First boot loader (U-Boot):

Second boot loader:


Notes:
• Boot stops here regardless of whether ethernet cord is plugged in.
• My router is set to always assign the same IP to that MAC address, so I know what the IP should be. Pinging that IP address fails
• I have tried using `boot -s` from the second boot loader when I was experimenting earlier and it simply booted normally, it did not boot into single-user mode.
• I recently edited the /tmp ramdisk size from 50MB to 100MB. I did this on the fly and had no problems at the time.
• Swapping the SD card into a second, identical model, known-good RPi3 results in the same problem, likely ruling out a hardware issue on the RPi.
• I do have NTP running FWIW. I enabled the two NTP options in rc.conf, `ntpd_update=YES`and `ntdpd_sync_on_start=YES`. Is it possible bootup is stalling because ntpd can't get a time because networking isn't up yet?

Questions:

1) What are my next steps to troubleshoot?
2) If I do need to boot to single-user mode, how is that accomplished?


----------



## complexinput (Jan 5, 2019)

1. When it gets stuck at ethernet address, try "Ctrl-T" for more info and "Ctrl-C" to force close what it's stuck on.
2. I could never get hdmi/serial to work so I can't really help you here but I think the boot menu is disabled by default on the RPI.

```
root@raspberry:~ # cat /boot/loader.conf
..
# Disable the beastie menu and color
beastie_disable="YES"
loader_color="NO"
..
```


----------



## acheron (Jan 5, 2019)

It's probably growfs, either wait a large amount of time or remove growfs_enable in rc.conf


----------



## Spartrekus (Jan 5, 2019)

I did not manage to get working the 12.0 rpi freebsd

the one of my testing server is:
$ uname -a
FreeBSD generic 13.0-CURRENT FreeBSD 13.0-CURRENT r342020 GENERIC  arm64

FreeBSD generic 13.0-CURRENT FreeBSD 13.0-CURRENT* r342020 GENERIC  arm64 works very well.*

last pid:  5488;  load averages:  0.05,  0.01,  0.00    up 1+01:32:21  09:03:56
32 processes:  1 running, 31 sleeping
CPU:  0.0% user,  0.0% nice,  1.4% system,  0.0% interrupt, 98.6% idle
Mem: 5848K Active, 574M Inact, 23M Laundry, 161M Wired, 97M Buf, 143M Free
Swap:

if possible, give a try for 13.0, it may likely be working.

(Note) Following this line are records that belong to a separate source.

-- pv_equiv track=rewrite | github.com/akashanup/programming | LongestStringChain/new-solution.py | isPredecessor
-- ===== SOURCE A (Python) =====
-- def isPredecessor(w1, w2):
--     if len(w2) != len(w1)+1:
--         return False
--     i, j = 0, 0
--     while j < len(w2):
--         if i < len(w1) and w1[i] == w2[j]:
--             i += 1
--             j += 1
--         else:
--             j += 1
--     return i == len(w1) and j == len(w2)
-- ===== SOURCE B (Python) =====
-- def isPredecessor(w1, w2):
--     if len(w2) != len(w1) + 1:
--         return False
--     idx = len(w1)
--     for i in range(len(w1)):
--         if w1[i] != w2[i]:
--             idx = i
--             break
--     return w1[idx:] == w2[idx+1:]
-- ===== Notes on version B (the rewrite author's own statement) =====
-- stated objective: alternative
-- what changed: Replaces A's greedy two-pointer subsequence walk over w2 by locating the first index where w1 and w2 differ and comparing the remaining slices after skipping that one character of w2.
import Mathlib
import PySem

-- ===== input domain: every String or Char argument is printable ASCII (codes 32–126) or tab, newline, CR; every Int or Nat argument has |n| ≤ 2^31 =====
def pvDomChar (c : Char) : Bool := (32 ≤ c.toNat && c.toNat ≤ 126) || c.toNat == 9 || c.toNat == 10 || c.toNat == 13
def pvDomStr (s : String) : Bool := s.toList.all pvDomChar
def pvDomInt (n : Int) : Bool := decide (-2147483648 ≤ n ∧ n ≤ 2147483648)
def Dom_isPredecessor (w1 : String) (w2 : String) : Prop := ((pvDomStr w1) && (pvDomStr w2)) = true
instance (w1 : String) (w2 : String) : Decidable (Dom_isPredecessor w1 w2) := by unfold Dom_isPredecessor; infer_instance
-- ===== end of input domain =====

-- B replaces A's greedy two-pointer subsequence walk by finding the first differing
-- index and comparing the tail slices (alternative decomposition, same cost).


-- ===== PORT A =====
-- the while loop of A: state (i, j), j advances every turn, i when the chars match;
-- indexing is always in range (guards i < len, j < len), ported with pyGetD
def pvALoop (s1 s2 : List Char) (i j : Nat) : Bool :=
  if _h : j < s2.length then
    if i < s1.length && (PySem.List.pyGetD s1 (i : Int) ' ' == PySem.List.pyGetD s2 (j : Int) ' ') then
      pvALoop s1 s2 (i + 1) (j + 1)
    else
      pvALoop s1 s2 i (j + 1)
  else
    decide (i = s1.length) && decide (j = s2.length)
termination_by s2.length - j
decreasing_by all_goals omega

def isPredecessor (w1 : String) (w2 : String) : Bool :=
  if w2.toList.length ≠ w1.toList.length + 1 then false
  else pvALoop w1.toList w2.toList 0 0

-- ===== PORT B =====
-- B's for-loop with break: first index i < len(w1) with w1[i] != w2[i], else len(w1)
def pvBIdx (s1 s2 : List Char) (i : Nat) : Nat :=
  if _h : i < s1.length then
    if PySem.List.pyGetD s1 (i : Int) ' ' != PySem.List.pyGetD s2 (i : Int) ' ' then i
    else pvBIdx s1 s2 (i + 1)
  else
    s1.length
termination_by s1.length - i
decreasing_by all_goals omega

def isPredecessor_alt (w1 : String) (w2 : String) : Bool :=
  if w2.toList.length ≠ w1.toList.length + 1 then false
  else
    let idx := pvBIdx w1.toList w2.toList 0
    PySem.List.slice w1.toList (some (idx : Int)) none ==
      PySem.List.slice w2.toList (some ((idx : Int) + 1)) none

-- ===== PRECONDITION & SPEC =====
def Spec_isPredecessor (w1 : String) (w2 : String) (out : Bool) : Prop := out = isPredecessor_alt w1 w2
instance (w1 : String) (w2 : String) (out : Bool) : Decidable (Spec_isPredecessor w1 w2 out) := by unfold Spec_isPredecessor; infer_instance

-- ===== CLAIM (what is proved, stated in full; the proofs are below) =====
def Claim_equal_isPredecessor : Prop := ∀ (w1 : String) (w2 : String), Dom_isPredecessor w1 w2 → Spec_isPredecessor w1 w2 (isPredecessor w1 w2)

-- ===== LEMMAS AND PROOFS =====

-- suffix form of A's greedy walk
def pvG : List Char → List Char → Bool
  | xs, [] => xs.isEmpty
  | [], _ :: ys => pvG [] ys
  | x :: xs, y :: ys => if x == y then pvG xs ys else pvG (x :: xs) ys

-- first-difference index, suffix form
def pvFd : List Char → List Char → Nat
  | x :: xs, y :: ys => if x == y then pvFd xs ys + 1 else 0
  | _, _ => 0

theorem pvALoop_eq_pvG (s1 s2 : List Char) :
    ∀ (n j i : Nat), s2.length - j = n → i ≤ s1.length → j ≤ s2.length →
      pvALoop s1 s2 i j = pvG (s1.drop i) (s2.drop j) := by
  intro n
  induction n with
  | zero =>
    intro j i hn hi hj
    have hj' : j = s2.length := by omega
    subst hj'
    rw [pvALoop]
    simp only [lt_self_iff_false, dite_false, List.drop_length]
    by_cases h : i = s1.length
    · simp [h, List.drop_length, pvG]
    · have hlt : i < s1.length := by omega
      simp [pvG, h, List.drop_eq_nil_iff]
      omega
  | succ n ih =>
    intro j i hn hi hj
    have hjlt : j < s2.length := by omega
    have hd2 : s2.drop j = s2[j] :: s2.drop (j + 1) := List.drop_eq_getElem_cons hjlt
    have hget2 : PySem.List.pyGetD s2 (j : Int) ' ' = s2[j] := by
      simp [PySem.List.pyGetD_natCast, List.getD_eq_getElem?_getD, hjlt]
    rw [pvALoop, dif_pos hjlt]
    by_cases hilt : i < s1.length
    · have hd1 : s1.drop i = s1[i] :: s1.drop (i + 1) := List.drop_eq_getElem_cons hilt
      have hget1 : PySem.List.pyGetD s1 (i : Int) ' ' = s1[i] := by
        simp [PySem.List.pyGetD_natCast, List.getD_eq_getElem?_getD, hilt]
      by_cases hc : s1[i] = s2[j]
      · rw [if_pos (by simp [hilt, hget1, hget2, hc])]
        rw [ih (j + 1) (i + 1) (by omega) (by omega) (by omega)]
        rw [hd1, hd2]
        simp [pvG, hc]
      · rw [if_neg (by simp [hget1, hget2, hc])]
        rw [ih (j + 1) i (by omega) hi (by omega)]
        rw [hd1, hd2]
        simp [pvG, hc]
    · rw [if_neg (by simp [hilt])]
      rw [ih (j + 1) i (by omega) hi (by omega)]
      have hd1 : s1.drop i = [] := by
        rw [List.drop_eq_nil_iff]; omega
      rw [hd1, hd2]
      simp [pvG]
  
theorem pvBIdx_eq_pvFd (s1 s2 : List Char) (hlen : s1.length < s2.length) :
    ∀ (n i : Nat), s1.length - i = n → i ≤ s1.length →
      pvBIdx s1 s2 i = i + pvFd (s1.drop i) (s2.drop i) := by
  intro n
  induction n with
  | zero =>
    intro i hn hi
    have hi' : i = s1.length := by omega
    subst hi'
    rw [pvBIdx]
    simp [List.drop_length, pvFd]
  | succ n ih =>
    intro i hn hi
    have hilt : i < s1.length := by omega
    have hilt2 : i < s2.length := by omega
    have hd1 : s1.drop i = s1[i] :: s1.drop (i + 1) := List.drop_eq_getElem_cons hilt
    have hd2 : s2.drop i = s2[i] :: s2.drop (i + 1) := List.drop_eq_getElem_cons hilt2
    have hget1 : PySem.List.pyGetD s1 (i : Int) ' ' = s1[i] := by
      simp [PySem.List.pyGetD_natCast, List.getD_eq_getElem?_getD, hilt]
    have hget2 : PySem.List.pyGetD s2 (i : Int) ' ' = s2[i] := by
      simp [PySem.List.pyGetD_natCast, List.getD_eq_getElem?_getD, hilt2]
    rw [pvBIdx, dif_pos hilt, hget1, hget2]
    by_cases hc : s1[i] = s2[i]
    · rw [if_neg (by simp [hc])]
      rw [ih (i + 1) (by omega) (by omega)]
      rw [hd1, hd2]
      simp [pvFd, hc]
      omega
    · rw [if_pos (by simp [hc])]
      rw [hd1, hd2]
      simp [pvFd, hc]

theorem pvG_short : ∀ (xs ys : List Char), ys.length < xs.length → pvG xs ys = false := by
  intro xs ys
  induction ys generalizing xs with
  | nil =>
    intro h
    cases xs with
    | nil => simp at h
    | cons x xs => simp [pvG]
  | cons y ys ih =>
    intro h
    cases xs with
    | nil => simp at h
    | cons x xs =>
      simp only [pvG]
      by_cases hc : x == y
      · rw [if_pos hc]
        exact ih xs (by simp at h ⊢; omega)
      · rw [if_neg hc]
        exact ih (x :: xs) (by simp at h ⊢; omega)

theorem pvG_eqLen : ∀ (xs ys : List Char), ys.length = xs.length → pvG xs ys = (xs == ys) := by
  intro xs
  induction xs with
  | nil =>
    intro ys h
    cases ys with
    | nil => simp [pvG]
    | cons y ys => simp at h
  | cons x xs ih =>
    intro ys h
    cases ys with
    | nil => simp at h
    | cons y ys =>
      simp only [pvG, List.cons_beq_cons]
      by_cases hc : x == y
      · rw [if_pos hc, ih ys (by simp at h; omega), hc]
        simp
      · rw [if_neg hc]
        rw [pvG_short (x :: xs) ys (by simp at h ⊢; omega)]
        simp_all
  
theorem pvG_main : ∀ (xs ys : List Char), ys.length = xs.length + 1 →
    pvG xs ys = (xs.drop (pvFd xs ys) == ys.drop (pvFd xs ys + 1)) := by
  intro xs
  induction xs with
  | nil =>
    intro ys h
    match ys, h with
    | [y], _ => simp [pvG, pvFd]
  | cons x xs ih =>
    intro ys h
    cases ys with
    | nil => simp at h
    | cons y ys =>
      have hlen : ys.length = xs.length + 1 := by simp at h; omega
      simp only [pvG, pvFd]
      by_cases hc : x == y
      · rw [if_pos hc, if_pos hc, ih ys hlen]
        simp
      · rw [if_neg hc, if_neg hc]
        rw [pvG_eqLen (x :: xs) ys (by simp; omega)]
        simp

-- ===== VERDICT (by name: the statement is the Claim_ definition above) =====
theorem isPredecessor_spec : Claim_equal_isPredecessor := by
  intro w1 w2 _
  unfold Spec_isPredecessor isPredecessor isPredecessor_alt
  by_cases hlen : w2.toList.length = w1.toList.length + 1
  · rw [if_neg (not_not_intro hlen), if_neg (not_not_intro hlen)]
    rw [pvALoop_eq_pvG w1.toList w2.toList w2.toList.length 0 0 rfl (by omega) (by omega)]
    rw [pvBIdx_eq_pvFd w1.toList w2.toList (by omega) w1.toList.length 0 rfl (by omega)]
    simp only [List.drop_zero, Nat.zero_add]
    rw [pvG_main w1.toList w2.toList hlen]
    rw [PySem.List.slice_from_natCast]
    rw [show ((pvFd w1.toList w2.toList : Int) + 1) = (((pvFd w1.toList w2.toList + 1 : Nat)) : Int) by push_cast; ring]
    rw [PySem.List.slice_from_natCast]
  · rw [if_pos hlen, if_pos hlen]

Actually; I would be pleased to see 11.2 and 12 work well too on pi.

$ less /etc/rc.conf
hostname="generic"
ifconfig_DEFAULT="DHCP"
sshd_enable="YES"
sendmail_enable="NONE"
sendmail_submit_enable="NO"
sendmail_outbound_enable="NO"
sendmail_msp_queue_enable="NO"
growfs_enable="YES"
/etc/rc.conf (END)


----------



## oitdmser (Jan 5, 2019)

complexinput said:


> 1. When it gets stuck at ethernet address, try "Ctrl-T" for more info and "Ctrl-C" to force close what it's stuck on.
> 2. I could never get hdmi/serial to work so I can't really help you here but I think the boot menu is disabled by default on the RPI.
> 
> ```
> ...


Both Ctl-T and Ctl-C do nothing when it is frozen, no response. Ctl-Alt-Del is the only combo that works


----------



## oitdmser (Jan 5, 2019)

acheron said:


> It's probably growfs, either wait a large amount of time or remove growfs_enable in rc.conf



This is interesting. As I've mentioned before, I've successfully rebooted multiple times previously. Is there something about growfw that would make it stall, even after it has done it's thing? Unfortunately I don't have a machine that can r/w UFS without a significant amount of work so I can't edit the rc.conf until it boots. How long are we talking here? Hours? Days?


----------



## oitdmser (Jan 5, 2019)

complexinput said:


> 1. When it gets stuck at ethernet address, try "Ctrl-T" for more info and "Ctrl-C" to force close what it's stuck on.
> 2. I could never get hdmi/serial to work so I can't really help you here but I think the boot menu is disabled by default on the RPI.
> 
> ```
> ...


I managed to boot to another drive and edit loader.conf:
`beastie_disable="NO"
loader_color="YES"`

The `beastie_disable="YES"` allowed me to boot to single user mode, the `loader_color="NO"` seems to have enabled more verbosity in the log. It then became apparent it was trying to mount the external USB HDD that I had added to /etc/fstab. Annoying that with beastie disabled it did not give any error. Regardless, I added `noauto` to the fstab entry and rebooted, but it still failed to mount the drive, so I tried commenting out the entire entry for my hdd. This allowed it to boot to a login prompt.


----------



## Phishfry (Jan 5, 2019)

oitdmser said:


> How long are we talking here? Hours? Days?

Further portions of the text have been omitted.